The increasing volume of papers and proposals that undergo peer review emphasizes the pressing need for greater automation to effectively manage the growing scale. In this study, we present the deployment and evaluation of machine learning and optimization techniques to assign proposals to reviewers that were developed for the Atacama Large Millimeter/submillimeter Array (ALMA) during the Cycle 10 Call for Proposals issued in 2023. Using topic modeling algorithms, we identify the proposal topics and assess reviewers' expertise based on their previous ALMA proposal submissions. We then apply an adapted version of the assignment optimization algorithm from PeerReview4All (Stelmakh et al. 2021) to maximize the alignment between proposal topics and reviewer expertise.
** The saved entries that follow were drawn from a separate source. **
-- pv_equiv track=rewrite | github.com/faizarali/vigenere-cipher | vigenere.py | modify_key_string
-- ===== SOURCE A (Python) =====
-- def modify_key_string(key_string):
--     key_init_len = len(key_string)
--     key_tracker = 0
--
--     while len(key_string) < 512:
--         key_string += key_string[key_tracker]
--         key_tracker += 1
--
--         if key_tracker >= key_init_len:
--             key_tracker = 0
--
--     return key_string
-- ===== SOURCE B (Python) =====
-- def modify_key_string(key_string):
--     n = len(key_string)
--     if n >= 512:
--         return key_string
--     reps = (512 + n - 1) // n
--     return (key_string * reps)[:512]
-- ===== Notes on version B (the rewrite author's own statement) =====
-- stated objective: faster
-- what changed: Replaces the 512-iteration append-one-character loop with a closed-form string multiply and slice (key_string * ceil(512/n))[:512], guarded so keys already >= 512 chars are returned unchanged.
import Mathlib
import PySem

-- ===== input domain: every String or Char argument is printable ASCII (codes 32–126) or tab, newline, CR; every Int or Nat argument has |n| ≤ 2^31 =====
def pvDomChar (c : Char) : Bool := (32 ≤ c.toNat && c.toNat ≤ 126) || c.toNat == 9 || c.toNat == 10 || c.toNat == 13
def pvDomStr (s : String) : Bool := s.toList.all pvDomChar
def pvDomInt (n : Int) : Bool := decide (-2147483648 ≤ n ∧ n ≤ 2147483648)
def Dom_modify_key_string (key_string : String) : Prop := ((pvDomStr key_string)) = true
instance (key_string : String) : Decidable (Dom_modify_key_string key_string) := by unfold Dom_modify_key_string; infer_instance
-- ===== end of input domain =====

-- B replaces A's 512-iteration append-one-character loop by a closed-form
-- string multiply and slice; same return value on every non-empty key.

-- ===== PORT A =====
-- the while loop of A: each iteration appends s[tracker] and cycles tracker
-- (512 fuel always suffices: the length grows by 1 each iteration and the loop
--  stops at 512; the `none` branch is Python's IndexError, reached only for the
--  empty key, which Pre_ excludes)
def pvLoopA (fuel : Nat) (s : List Char) (tracker : Int) (initLen : Int) : Option (List Char) :=
  match fuel with
  | 0 => some s
  | fuel + 1 =>
    if s.length < 512 then
      match PySem.List.pyGet? s tracker with
      | none => none
      | some c =>
        let t := tracker + 1
        pvLoopA fuel (s ++ [c]) (if t ≥ initLen then 0 else t) initLen
    else some s

def modify_key_string (key_string : String) : String :=
  let s := key_string.toList
  String.ofList ((pvLoopA 512 s 0 (s.length : Int)).getD [])

-- ===== PORT B =====
def modify_key_string_alt (key_string : String) : String :=
  let n : Int := (key_string.toList.length : Int)
  if n ≥ 512 then key_string
  else
    let reps := PySem.Int.floordiv (512 + n - 1) n
    String.ofList ((List.replicate reps.toNat key_string.toList).flatten.take 512)

-- ===== PRECONDITION & SPEC =====
-- Pre_ excludes only the empty key, on which A raises IndexError (and B ZeroDivisionError).
def Pre_modify_key_string (key_string : String) : Prop := key_string ≠ ""
instance (key_string : String) : Decidable (Pre_modify_key_string key_string) := by unfold Pre_modify_key_string; infer_instance
def pvWitness_modify_key_string : String := "key"

def Spec_modify_key_string (key_string : String) (out : String) : Prop := out = modify_key_string_alt key_string
instance (key_string : String) (out : String) : Decidable (Spec_modify_key_string key_string out) := by unfold Spec_modify_key_string; infer_instance

-- ===== CLAIM (what is proved, stated in full; the proofs are below) =====
def Claim_equal_modify_key_string : Prop := ∀ (key_string : String), Dom_modify_key_string key_string → Pre_modify_key_string key_string → Spec_modify_key_string key_string (modify_key_string key_string)

-- ===== LEMMAS AND PROOFS =====

-- the cyclic padding of `orig` to length L, the common value of both ports
def pvPad (orig : List Char) (L : Nat) : List Char :=
  (List.range L).map (fun i => orig.getD (i % orig.length) ' ')

theorem pvPad_length (orig : List Char) (L : Nat) : (pvPad orig L).length = L := by
  simp [pvPad]

theorem pvPad_self (orig : List Char) : pvPad orig orig.length = orig := by
  apply List.ext_getElem <;> simp [pvPad]
  intro i hi _
  simp [Nat.mod_eq_of_lt hi, hi]

theorem pvPad_add (orig : List Char) (m : Nat) :
    pvPad orig (orig.length + m) = orig ++ pvPad orig m := by
  rw [pvPad, List.range_add, List.map_append, List.map_map]
  congr 1
  · exact pvPad_self orig
  · apply List.map_congr_left
    intro i _
    simp [Nat.add_mod_left]

theorem pvPad_succ (orig : List Char) (L : Nat) :
    pvPad orig (L + 1) = pvPad orig L ++ [orig.getD (L % orig.length) ' '] := by
  simp [pvPad, List.range_succ]

theorem pvFlatten_replicate (orig : List Char) (r : Nat) :
    (List.replicate r orig).flatten = pvPad orig (r * orig.length) := by
  induction r with
  | zero => simp [pvPad]
  | succ r ih =>
      rw [List.replicate_succ, List.flatten_cons, ih, Nat.succ_mul, Nat.add_comm,
        ← pvPad_add]

theorem pvPad_take (orig : List Char) (L m : Nat) (h : m ≤ L) :
    (pvPad orig L).take m = pvPad orig m := by
  simp [pvPad, ← List.map_take, List.take_range, Nat.min_eq_left h]

theorem pvLoopA_eq (orig : List Char) (hn : 0 < orig.length) :
    ∀ (fuel L : Nat), orig.length ≤ L → 512 ≤ fuel + L →
    pvLoopA fuel (pvPad orig L) ((L % orig.length : Nat) : Int) (orig.length : Int)
      = some (pvPad orig (max L 512)) := by
  intro fuel
  induction fuel with
  | zero =>
      intro L _ hfl
      have : max L 512 = L := by omega
      simp [pvLoopA, this]
  | succ fuel ih =>
      intro L hL hfl
      by_cases h512 : L < 512
      · have hlen : (pvPad orig L).length < 512 := by rw [pvPad_length]; exact h512
        have hmod : L % orig.length < orig.length := Nat.mod_lt _ hn
        have hidx : L % orig.length < (pvPad orig L).length := by
          rw [pvPad_length]; omega
        have hget : PySem.List.pyGet? (pvPad orig L) ((L % orig.length : Nat) : Int)
            = some (orig.getD (L % orig.length) ' ') := by
          rw [PySem.List.pyGet?_natCast, List.getElem?_eq_getElem hidx]
          simp [pvPad]
        have htr : (if ((L % orig.length : Nat) : Int) + 1 ≥ (orig.length : Int)
              then (0 : Int) else ((L % orig.length : Nat) : Int) + 1)
            = (((L + 1) % orig.length : Nat) : Int) := by
          have h1 : (L + 1) % orig.length = (L % orig.length + 1) % orig.length := by
            rw [Nat.mod_add_mod]
          by_cases hc : L % orig.length + 1 = orig.length
          · have hx : (L + 1) % orig.length = 0 := by rw [h1, hc, Nat.mod_self]
            rw [hx, if_pos (by push_cast; omega)]
            simp
          · have hx : (L + 1) % orig.length = L % orig.length + 1 := by
              rw [h1, Nat.mod_eq_of_lt (by omega)]
            rw [hx, if_neg (by push_cast; omega)]
            push_cast; ring
        rw [pvLoopA, if_pos hlen, hget]
        dsimp only
        rw [htr, ← pvPad_succ, ih (L + 1) (by omega) (by omega)]
        have hmax : max (L + 1) 512 = max L 512 := by omega
        rw [hmax]
      · have hlen : ¬ (pvPad orig L).length < 512 := by rw [pvPad_length]; omega
        have : max L 512 = L := by omega
        simp [pvLoopA, hlen, this]

theorem modify_key_string_eq (key_string : String) (hpre : key_string ≠ "") :
    modify_key_string key_string = modify_key_string_alt key_string := by
  have hne : key_string.toList ≠ [] := by simpa using hpre
  have hn : 0 < key_string.toList.length := List.length_pos_iff.mpr hne
  have hloop := pvLoopA_eq key_string.toList hn 512 key_string.toList.length le_rfl (by omega)
  rw [pvPad_self, Nat.mod_self, Nat.cast_zero] at hloop
  have hA : modify_key_string key_string
      = String.ofList (pvPad key_string.toList (max key_string.toList.length 512)) := by
    show String.ofList ((pvLoopA 512 key_string.toList 0
      (key_string.toList.length : Int)).getD []) = _
    rw [hloop, Option.getD_some]
  by_cases hge : (key_string.toList.length : Int) ≥ 512
  · have h512 : 512 ≤ key_string.toList.length := by exact_mod_cast hge
    have hmax : max key_string.toList.length 512 = key_string.toList.length := by omega
    rw [hA, hmax, pvPad_self]
    unfold modify_key_string_alt
    rw [if_pos hge]
    simp
  · have h512 : key_string.toList.length < 512 := by
      by_contra h
      exact hge (by exact_mod_cast Nat.le_of_not_lt h)
    have hmax : max key_string.toList.length 512 = 512 := by omega
    rw [hA, hmax]
    unfold modify_key_string_alt
    rw [if_neg hge]
    have hcast : (512 + (key_string.toList.length : Int) - 1)
        = ((511 + key_string.toList.length : Nat) : Int) := by push_cast; ring
    rw [hcast, PySem.Int.floordiv_natCast]
    dsimp only
    rw [Int.toNat_natCast, pvFlatten_replicate]
    have hq : 512 ≤ (511 + key_string.toList.length) / key_string.toList.length
        * key_string.toList.length := by
      have h1 := Nat.div_add_mod (511 + key_string.toList.length) key_string.toList.length
      have h2 := Nat.mod_lt (511 + key_string.toList.length) hn
      have h3 := Nat.mul_comm ((511 + key_string.toList.length) / key_string.toList.length)
        key_string.toList.length
      omega
    rw [pvPad_take _ _ _ hq]

-- ===== VERDICT (by name: the statement is the Claim_ definition above) =====
theorem modify_key_string_spec : Claim_equal_modify_key_string := by
  intro k _ hpre
  exact modify_key_string_eq k hpre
Our evaluation shows a significant improvement in matching reviewer expertise: the median similarity score between the proposal topic and reviewer expertise increased by 51 percentage points compared to the previous cycle, and the percentage of reviewers reporting expertise in their assigned proposals rose by 20 percentage points. Furthermore, the assignment process proved highly effective in that no proposals required reassignment due to significant mismatches, resulting in a savings of 3 to 5 days of manual effort.

Paper Structure

This paper contains 12 sections, 2 equations, 5 figures.

Figures (5)

  • Figure 1: Flowchart of the proposal assignment process used by ALMA in Cycle 10, starting from the proposal submission by the PI and ending with the reviewer providing their rankings and self-assessment of their expertise on individual assignments.
  • Figure 2: Comparison of scientific categories for the closest matching proposals identified using the Latent Dirichlet Allocation model, alongside the category of the submitted proposal. The x-axis represents the categories of the submitted proposals, while the y-axis displays the categories of the ten most similar proposals. Each column is normalized to unity. The results are shown for proposals submitted to ALMA Cycle 10. For each submitted category, the closest matching proposals identified by the machine learning model are found within the same category.
  • Figure 3: Cumulative distributions of the similarities between the reviewer's expertise and the topic of the assigned proposal in Cycle 8 (left) and Cycle 9 (right), when categories and keywords were used to assign proposals. The similarities were computed retroactively to evaluate the machine learning algorithm. The results are shown for proposal assignments where reviewers indicated they are experts (solid curve), had some knowledge of the proposal (dashed), and had little/no knowledge of the proposal (dotted). Similarities tend to be higher when reviewers indicate expertise in the proposal, suggesting that these similarities have predictive value for assessing the suitability of reviewer assignments.
  • Figure 4: Histogram of the similarities between the reviewer expertise and the assigned proposal for Cycle 9 under the old algorithm (blue, hatched histogram), and in Cycle 10 for the new algorithm (orange, dotted histogram). With the new assignment process adopted in Cycle 10, the median similarity increased to 0.71 from 0.20 in Cycle 9, indicating a higher level of expertise in the proposal assignments was achieved with the new assignment process (see Section \ref{['subsec:assignments']}).
  • Figure 5: Histogram of the reviewer's self-expertise on their proposal assignments in Cycles 8--10. With the new assignment algorithm implemented in Cycle 10, the percentage of reviewers reporting expertise in their assigned proposals increased by 20 percentage points compared to the previous cycle, while the percentage of those declaring little or no knowledge was reduced by half.